As we continue our  advent  journey we need to stop and  ask ourselves what are we waiting for. Are we waiting for the razzmatazz and presents that the secular part of Christmas bring or are  we preparing for the greatest gift from God to us that is  his Son, Jesus the light in the darkness who John the Baptist foretold when he said prepare the way for the lord make straight his paths.

First Sunday of Advent

First Sunday In Advent

Here we are at the beginning of another Church year, as we continue to live with COVID 19 the last 2 years have been some going as we hope to see better days in the year ahead. we pray in a special way for the African Nations who are affected by the current COVID variant . This weekend we have a change of colour and a change mood we go from the green of Ordinary time to the Purple which symbolizes the penitential season of Advent. We also light the first purple candle on the advent wreath and place the symbols on the Jesse tree. Advent is the season that brings us back to the ancient longing of the human race for the coming of one who would bring  liberation from sadness and the fulfillment of perfect peace to this world. The word Advent derives from the Latin word meaning coming. The Lord is coming may the heavens rejoice and earth be glad.

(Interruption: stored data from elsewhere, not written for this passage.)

-- B replaces A's stateful inside-flag scan by staged global indexing: list.index of the stripped
-- header, a precomputed list of ALL boundary indices, the minimal boundary after the header, and a
-- slice of the line list (objective: alternative decomposition, same cost).

-- ===== PORT A =====
-- the for-loop of A: state = (inside, result in reverse); `break` and end-of-list return result.reverse
def readTomlLoopA (sectionStripped : String) : List String → Bool → List String → List String
  | [], _, result => result.reverse
  | line :: rest, inside, result =>
    let stripped := PySem.Str.strip line
    if stripped = sectionStripped then
      readTomlLoopA sectionStripped rest true result
    else if inside then
      if PySem.Str.startswith stripped "[" && !(PySem.Str.startswith stripped "[[") then
        result.reverse
      else
        readTomlLoopA sectionStripped rest inside (line :: result)
    else
      readTomlLoopA sectionStripped rest inside result

def read_toml_section_py (content : String) (section_ : String) : String :=
  PySem.Str.join "\n"
    (readTomlLoopA (PySem.Str.strip section_) (PySem.Str.splitlines content) false [])

-- ===== PORT B =====
def readTomlBoundaryB (line : String) : Bool :=
  PySem.Str.startswith (PySem.Str.strip line) "[" &&
    !(PySem.Str.startswith (PySem.Str.strip line) "[[")

def read_toml_section_py_alt (content : String) (section_ : String) : String :=
  let lines := PySem.Str.splitlines content
  -- [line.strip() for line in lines].index(section.strip()) — ValueError caught as none
  match PySem.List.index? (lines.map PySem.Str.strip) (PySem.Str.strip section_) with
  | none => ""
  | some start =>
    let boundaries : List Int :=
      ((PySem.List.enumerate lines).filter (fun pr => readTomlBoundaryB pr.2)).map (fun pr => pr.1)
    let e : Int :=
      (PySem.List.min? (boundaries.filter (fun b => decide ((start : Int) < b))) id).getD
        (lines.length : Int)
    PySem.Str.join "\n" (PySem.List.slice lines (some ((start : Int) + 1)) (some e))

-- ===== PRECONDITION & SPEC =====
-- Pre_ excludes contents whose stripped section header occurs on more than one line: there A's
-- equality-before-boundary check accidentally skips the duplicate line and stays inside the section,
-- a defensible-corner artefact on invalid TOML (duplicate headers) that B does not reproduce.
def Pre_read_toml_section_py (content : String) (section_ : String) : Prop :=
  ((PySem.Str.splitlines content).countP
    (fun l => PySem.Str.strip l = PySem.Str.strip section_)) ≤ 1
instance (content : String) (section_ : String) : Decidable (Pre_read_toml_section_py content section_) := by
  unfold Pre_read_toml_section_py; infer_instance

def pvWitness_read_toml_section_py : String × String := ("[tool]\na = 1\n[next]\nb = 2", "[tool]")

def Spec_read_toml_section_py (content : String) (section_ : String) (out : String) : Prop :=
  out = read_toml_section_py_alt content section_
instance (content : String) (section_ : String) (out : String) : Decidable (Spec_read_toml_section_py content section_ out) := by
  unfold Spec_read_toml_section_py; infer_instance

-- ===== CLAIM (what is proved, stated in full; the proofs are below) =====
def Claim_equal_read_toml_section_py : Prop :=
  ∀ (content : String) (section_ : String), Dom_read_toml_section_py content section_ →
    Pre_read_toml_section_py content section_ →
    Spec_read_toml_section_py content section_ (read_toml_section_py content section_)

-- ===== LEMMAS AND PROOFS =====

-- once inside with no further header occurrence, A's loop is acc.reverse ++ takeWhile-not-boundary
lemma loopA_inside (t : String) (ls : List String) (acc : List String)
    (h : ∀ l ∈ ls, PySem.Str.strip l ≠ t) :
    readTomlLoopA t ls true acc = acc.reverse ++ ls.takeWhile (fun l => !readTomlBoundaryB l) := by
  induction ls generalizing acc with
  | nil => simp [readTomlLoopA]
  | cons line rest ih =>
    have hne : PySem.Str.strip line ≠ t := h line (by simp)
    have h' : ∀ l ∈ rest, PySem.Str.strip l ≠ t := fun l hl => h l (by simp [hl])
    show (if PySem.Str.strip line = t then readTomlLoopA t rest true acc
      else if true = true then
        if readTomlBoundaryB line then acc.reverse
        else readTomlLoopA t rest true (line :: acc)
      else readTomlLoopA t rest true acc) = _
    rw [if_neg hne, if_pos rfl, List.takeWhile_cons]
    by_cases hb : readTomlBoundaryB line
    · rw [if_pos hb, hb]; simp
    · rw [if_neg hb, ih _ h', Bool.not_eq_true] at *
      rw [hb]; simp

-- A's whole loop, characterised through the first index whose stripped line is the target
lemma loopA_eq_find (t : String) (ls : List String)
    (hpre : ls.countP (fun l => PySem.Str.strip l = t) ≤ 1) :
    PySem.Str.join "\n" (readTomlLoopA t ls false []) =
      (match ls.findIdx? (fun l => PySem.Str.strip l = t) with
       | none => ""
       | some i => PySem.Str.join "\n" ((ls.drop (i + 1)).takeWhile (fun l => !readTomlBoundaryB l))) := by
  induction ls with
  | nil => simp [readTomlLoopA]; decide
  | cons line rest ih =>
    by_cases hm : PySem.Str.strip line = t
    · -- header found at the head; rest contains no further occurrence
      have hrest : ∀ l ∈ rest, PySem.Str.strip l ≠ t := by
        intro l hl hlt
        have h1 : 0 < rest.countP (fun l => decide (PySem.Str.strip l = t)) :=
          List.countP_pos_iff.mpr ⟨l, hl, by simp [hlt]⟩
        have h2 : (line :: rest).countP (fun l => decide (PySem.Str.strip l = t)) =
            rest.countP (fun l => decide (PySem.Str.strip l = t)) + 1 := by
          simp [hm]
        omega
      have hfind : (line :: rest).findIdx? (fun l => PySem.Str.strip l = t) = some 0 := by
        simp [List.findIdx?_cons, hm]
      have hA : readTomlLoopA t (line :: rest) false [] = readTomlLoopA t rest true [] := by
        show (if PySem.Str.strip line = t then readTomlLoopA t rest true []
          else if false = true then
            if readTomlBoundaryB line then ([] : List String).reverse
            else readTomlLoopA t rest false [line]
          else readTomlLoopA t rest false []) = _
        rw [if_pos hm]
      rw [hA, loopA_inside t rest [] hrest, hfind]
      simp
    · -- head is not the header: both sides reduce to the tail
      have hpre' : rest.countP (fun l => PySem.Str.strip l = t) ≤ 1 := by
        rw [List.countP_cons] at hpre; omega
      have hA : readTomlLoopA t (line :: rest) false [] = readTomlLoopA t rest false [] := by
        show (if PySem.Str.strip line = t then readTomlLoopA t rest true []
          else if false = true then
            if readTomlBoundaryB line then ([] : List String).reverse
            else readTomlLoopA t rest false [line]
          else readTomlLoopA t rest false []) = _
        rw [if_neg hm, if_neg (by simp)]
      have hfind : (line :: rest).findIdx? (fun l => PySem.Str.strip l = t)
          = (rest.findIdx? (fun l => PySem.Str.strip l = t)).map (· + 1) := by
        simp [List.findIdx?_cons, hm]
      rw [hA, ih hpre', hfind]
      cases rest.findIdx? (fun l => PySem.Str.strip l = t) with
      | none => simp
      | some i => simp [List.drop_succ_cons]

-- B-side stage 1: list.index over the stripped lines is findIdx? of the stripped-equality predicate
lemma index?_map_strip (t : String) (ls : List String) :
    PySem.List.index? (ls.map PySem.Str.strip) t
      = ls.findIdx? (fun l => PySem.Str.strip l = t) := by
  rw [PySem.List.index?_eq_idxOf?]
  simp only [List.idxOf?, List.findIdx?_map, Function.comp_def]
  congr 1


-- takeWhile of the negation is take up to findIdx
lemma takeWhile_not_eq_take_findIdx {α : Type} (q : α → Bool) (xs : List α) :
    xs.takeWhile (fun x => !q x) = xs.take (xs.findIdx q) := by
  induction xs with
  | nil => simp
  | cons x l ih => by_cases h : q x <;> simp [List.findIdx_cons, h, ih]

-- membership in B's filtered boundary-index list
lemma mem_boundary_filter_iff (ls : List String) (i : Nat) (b : Int) :
    (b ∈ ((((PySem.List.enumerate ls).filter (fun pr => readTomlBoundaryB pr.2)).map
        (fun pr => pr.1)).filter (fun b => decide ((i : Int) < b))))
      ↔ ∃ (k : Nat) (h : k < ls.length), b = (k : Int) ∧ i < k ∧ readTomlBoundaryB ls[k] := by
  simp only [List.mem_filter, List.mem_map, PySem.List.mem_enumerate_iff, decide_eq_true_eq]
  constructor
  · rintro ⟨⟨pr, ⟨⟨k, hk, rfl⟩, hb⟩, rfl⟩, hlt⟩
    exact ⟨k, hk, by simp, by exact_mod_cast (by simpa using hlt), by simpa using hb⟩
  · rintro ⟨k, hk, rfl, hik, hbk⟩
    exact ⟨⟨((k : Int), ls[k]), ⟨⟨k, hk, by simp⟩, hbk⟩, rfl⟩, by exact_mod_cast hik⟩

During Advent we recall the history of God’s people and reflect on how the prophecies and promises of the Old Testament were fulfilled.  At the beginning of each church year we are reminded that Jesus the Christ is present as a person to us.   The prophet Jeremiah foretold the day when God would send his Messiah King  to “execute justice and righteousness in the land” (Jeremiah 33:15). Jesus is the fulfillment of this promise and every promise which God has made. In these short verses in the Gospel, Jesus described the beginning of God’s final initiative. He would give signs of warning across the sky, cause anxiety on earth with violent sea storms, and shake up the heavens. Today we would explain this scientifically as eclipses, meteor showers, and the result of storm systems. The ancient people attributed to God’s intervention in the order of the cosmos.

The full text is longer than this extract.